Responses API and Agents SDK

  • Responses API : interface layer, providing tool calling and task orchestration capabilities, such as web search and file retrieval;
  • Agents SDK : Framework layer, open source Python/Node.js library, supports multi-agent collaboration and process visualization monitoring.

The relationship between the two is similar to that between "Lego parts" and "assembly instructions", the former provides functional atoms and the latter defines the collaboration rules.

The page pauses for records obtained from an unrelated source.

-- A equals the rendered flat row stream
lemma pvA_eq_emit (lm ln ld lsh lsp : List String) (base : Int) :
    create_sweep_cmd lm ln ld lsh lsp base = pvEmit base 0 (pvRowsP lm ln ld lsh lsp) := by
  unfold create_sweep_cmd
  have h5 : ∀ (task mode num dim : String) (k : Int) (cs : List String),
      lsh.foldl (fun st share => pvAInner task mode num dim share base lsp st) (k, cs) =
        (k + (((lsh.flatMap fun share => pvInner lsp task mode num dim share).length : Nat) : Int),
         cs ++ pvEmit base k (lsh.flatMap fun share => pvInner lsp task mode num dim share)) := by
    intro task mode num dim
    exact pvFoldl_emit base _ _ (fun k cs share => pvAInner_eq task mode num dim share base lsp k cs) lsh
  have h4 : ∀ (task mode num : String) (k : Int) (cs : List String),
      ld.foldl (fun st dim => lsh.foldl (fun st share => pvAInner task mode num dim share base lsp st) st) (k, cs) =
        (k + (((ld.flatMap fun dim => lsh.flatMap fun share => pvInner lsp task mode num dim share).length : Nat) : Int),
         cs ++ pvEmit base k (ld.flatMap fun dim => lsh.flatMap fun share => pvInner lsp task mode num dim share)) := by
    intro task mode num
    exact pvFoldl_emit base _ _ (fun k cs dim => h5 task mode num dim k cs) ld
  have h3 : ∀ (task mode : String) (k : Int) (cs : List String),
      ln.foldl (fun st num => ld.foldl (fun st dim => lsh.foldl (fun st share => pvAInner task mode num dim share base lsp st) st) st) (k, cs) =
        (k + ((pvChunk ln ld lsh lsp task mode).length : Int),
         cs ++ pvEmit base k (pvChunk ln ld lsh lsp task mode)) := by
    intro task mode
    exact pvFoldl_emit base _ _ (fun k cs num => h4 task mode num k cs) ln
  have h2 : ∀ (task : String) (k : Int) (cs : List String),
      lm.foldl (fun st mode => ln.foldl (fun st num => ld.foldl (fun st dim => lsh.foldl (fun st share => pvAInner task mode num dim share base lsp st) st) st) st) (k, cs) =
        (k + ((pvTask lm ln ld lsh lsp task).length : Int),
         cs ++ pvEmit base k (pvTask lm ln ld lsh lsp task)) := by
    intro task
    exact pvFoldl_emit base _ _ (fun k cs mode => h3 task mode k cs) lm
  have h1 := pvFoldl_emit base (fun task => pvTask lm ln ld lsh lsp task)
    (fun st task => lm.foldl (fun st mode => ln.foldl (fun st num => ld.foldl (fun st dim => lsh.foldl (fun st share => pvAInner task mode num dim share base lsp st) st) st) st) st)
    (fun k cs task => h2 task k cs) pvListTaskName 0 []
  rw [h1]
  simp [pvRowsP]

lemma pvLen_flat_const {α β : Type} (xs : List α) (f : α → List β) (c : Nat)
    (h : ∀ x ∈ xs, (f x).length = c) : (xs.flatMap f).length = xs.length * c := by
  induction xs with
  | nil => simp
  | cons x xs ih =>
    simp only [List.flatMap_cons, List.length_append, h x (by simp), List.length_cons,
      ih (fun y hy => h y (by simp [hy]))]
    ring

-- generic: element of a flatMap with uniform chunk width w, by divmod
lemma pvFlat_uniform {α β : Type} (f : α → List β) (w : Nat) :
    ∀ (xs : List α), (∀ x ∈ xs, (f x).length = w) → ∀ i : Nat,
      (xs.flatMap f)[i]? = xs[i / w]?.bind (fun x => (f x)[i % w]?) := by
  intro xs
  induction xs with
  | nil => intro _ i; simp
  | cons x xs ih =>
    intro h i
    by_cases hw : w = 0
    · subst hw
      have hnil : (x :: xs).flatMap f = [] := by
        apply List.eq_nil_of_length_eq_zero
        rw [pvLen_flat_const (x :: xs) f 0 (by simpa using h)]
        simp
      have hx : f x = [] := List.eq_nil_of_length_eq_zero (h x (by simp))
      simp [hnil, hx]
    · have hw0 : 0 < w := Nat.pos_of_ne_zero hw
      simp only [List.flatMap_cons]
      by_cases hi : i < w
      · rw [List.getElem?_append_left (by rw [h x (by simp)]; exact hi)]
        simp [Nat.div_eq_of_lt hi, Nat.mod_eq_of_lt hi]
      · push Not at hi
        rw [List.getElem?_append_right (by rw [h x (by simp)]; exact hi)]
        obtain ⟨j, rfl⟩ : ∃ j, i = j + w := ⟨i - w, (Nat.sub_add_cancel hi).symm⟩
        rw [h x (by simp), Nat.add_sub_cancel, ih (fun y hy => h y (by simp [hy])) j]
        simp [Nat.add_div_right _ hw0, Nat.add_mod_right]

-- generic: pvPick over mapped triples finds the chunk a flat index falls in
lemma pvPick_correct {β : Type} (g : String → List β) (wt : String → Nat) (sv : String → Int)
    (hg : ∀ m, (g m).length = wt m) :
    ∀ (ms : List String) (r : Nat), r < (ms.map wt).sum →
      ∃ (m : String) (r' : Nat), r' < wt m ∧ m ∈ ms ∧
        pvPick (ms.map (fun m => (m, ((wt m : Nat) : Int), sv m))) ((r : Nat) : Int) = (m, sv m, ((r' : Nat) : Int)) ∧
        (ms.flatMap g)[r]? = (g m)[r']? := by
  intro ms
  induction ms with
  | nil => intro r hr; simp at hr
  | cons m0 rest ih =>
    intro r hr
    simp only [List.map_cons, List.sum_cons] at hr
    by_cases hlt : r < wt m0
    · refine ⟨m0, r, hlt, by simp, ?_, ?_⟩
      · simp only [List.map_cons, pvPick]
        rw [if_neg (by exact_mod_cast not_le.mpr hlt)]
      · simp only [List.flatMap_cons]
        rw [List.getElem?_append_left (by rw [hg]; exact hlt)]
    · push Not at hlt
      have hr' : r - wt m0 < (rest.map wt).sum := by omega
      obtain ⟨m, r', h1, h2, h3, h4⟩ := ih (r - wt m0) hr'
      refine ⟨m, r', h1, by simp [h2], ?_, ?_⟩
      · simp only [List.map_cons, pvPick]
        rw [if_pos (by exact_mod_cast hlt)]
        have hcast : (r : Int) - ((wt m0 : Nat) : Int) = ((r - wt m0 : Nat) : Int) := by
          push_cast [hlt]; ring
        rw [hcast, h3]
      · simp only [List.flatMap_cons]
        rw [List.getElem?_append_right (by rw [hg]; exact hlt), hg, h4]

lemma pvZip_map_self {α β γ : Type} (xs : List α) (f : α → β) (g : α → γ) :
    xs.zip ((xs.map f).zip (xs.map g)) = xs.map (fun x => (x, f x, g x)) := by
  induction xs with
  | nil => rfl
  | cons x xs ih => simp [ih]

lemma pvSelLen_cast (lsp : List String) (m : String) :
    pvSelLen (lsp.length : Int) m = (pvNS lsp m : Int) := by
  unfold pvSelLen pvNS pvSel
  by_cases h : m == "diffmoe" <;> simp [h, Nat.cast_min, min_comm]

lemma pvEmit_getElem? (base : Int) : ∀ (rs : List (String × String × String × String × String × String)) (k : Int) (i : Nat),
    (pvEmit base k rs)[i]? = rs[i]?.map (fun r => pvRender base (k + i) r) := by
  intro rs
  induction rs with
  | nil => intro k i; simp [pvEmit]
  | cons r rs ih =>
    intro k i
    cases i with
    | zero => simp [pvEmit]
    | succ j =>
      have hk : (k + 1) + (j : Int) = k + ((j + 1 : Nat) : Int) := by push_cast; ring
      simp only [pvEmit, List.getElem?_cons_succ, ih (k + 1) j, hk]

lemma pvLen_chunk (ln ld lsh lsp : List String) (task mode : String) :
    (pvChunk ln ld lsh lsp task mode).length = pvNW ln ld lsh lsp mode := by
  have h3 : ∀ num dim : String,
      (lsh.flatMap fun share => pvInner lsp task mode num dim share).length
        = lsh.length * pvNS lsp mode :=
    fun num dim => pvLen_flat_const _ _ _ (fun share _ => by simp [pvInner, pvNS])
  have h2 : ∀ num : String,
      (ld.flatMap fun dim => lsh.flatMap fun share => pvInner lsp task mode num dim share).length
        = ld.length * (lsh.length * pvNS lsp mode) :=
    fun num => pvLen_flat_const _ _ _ (fun dim _ => h3 num dim)
  have h1 := pvLen_flat_const ln
    (fun num => ld.flatMap fun dim => lsh.flatMap fun share => pvInner lsp task mode num dim share)
    (ld.length * (lsh.length * pvNS lsp mode)) (fun num _ => h2 num)
  unfold pvChunk pvNW
  rw [h1]; ring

Differences between Responses API and Operators

  • Operators : A specific agent (such as a browser plugin) based on the CUA model, focusing on end-user task execution;
  • Responses API : The underlying support layer provides tool calling and model scheduling capabilities for operators and other intelligent agents

GPTs and Assistants API

  • GPTs : Quickly deploy scenario-based AI services in a zero-code manner, similar to buttons in China.
  • Assistants API : Provides enterprise-level conversation management, multi-role collaboration, and tool calling capabilities through standard interfaces.

Summarize

Compared with Manus's focus on rapid application implementation and user experience optimization, OpenAI's release this time demonstrates its deep understanding and advance planning for the future development of AI.

This reminds us that while pursuing application innovation, we should also enhance the accumulation and layout of core technologies and regulatory standards.

After all, DeepSeek has made a good start, hasn't it?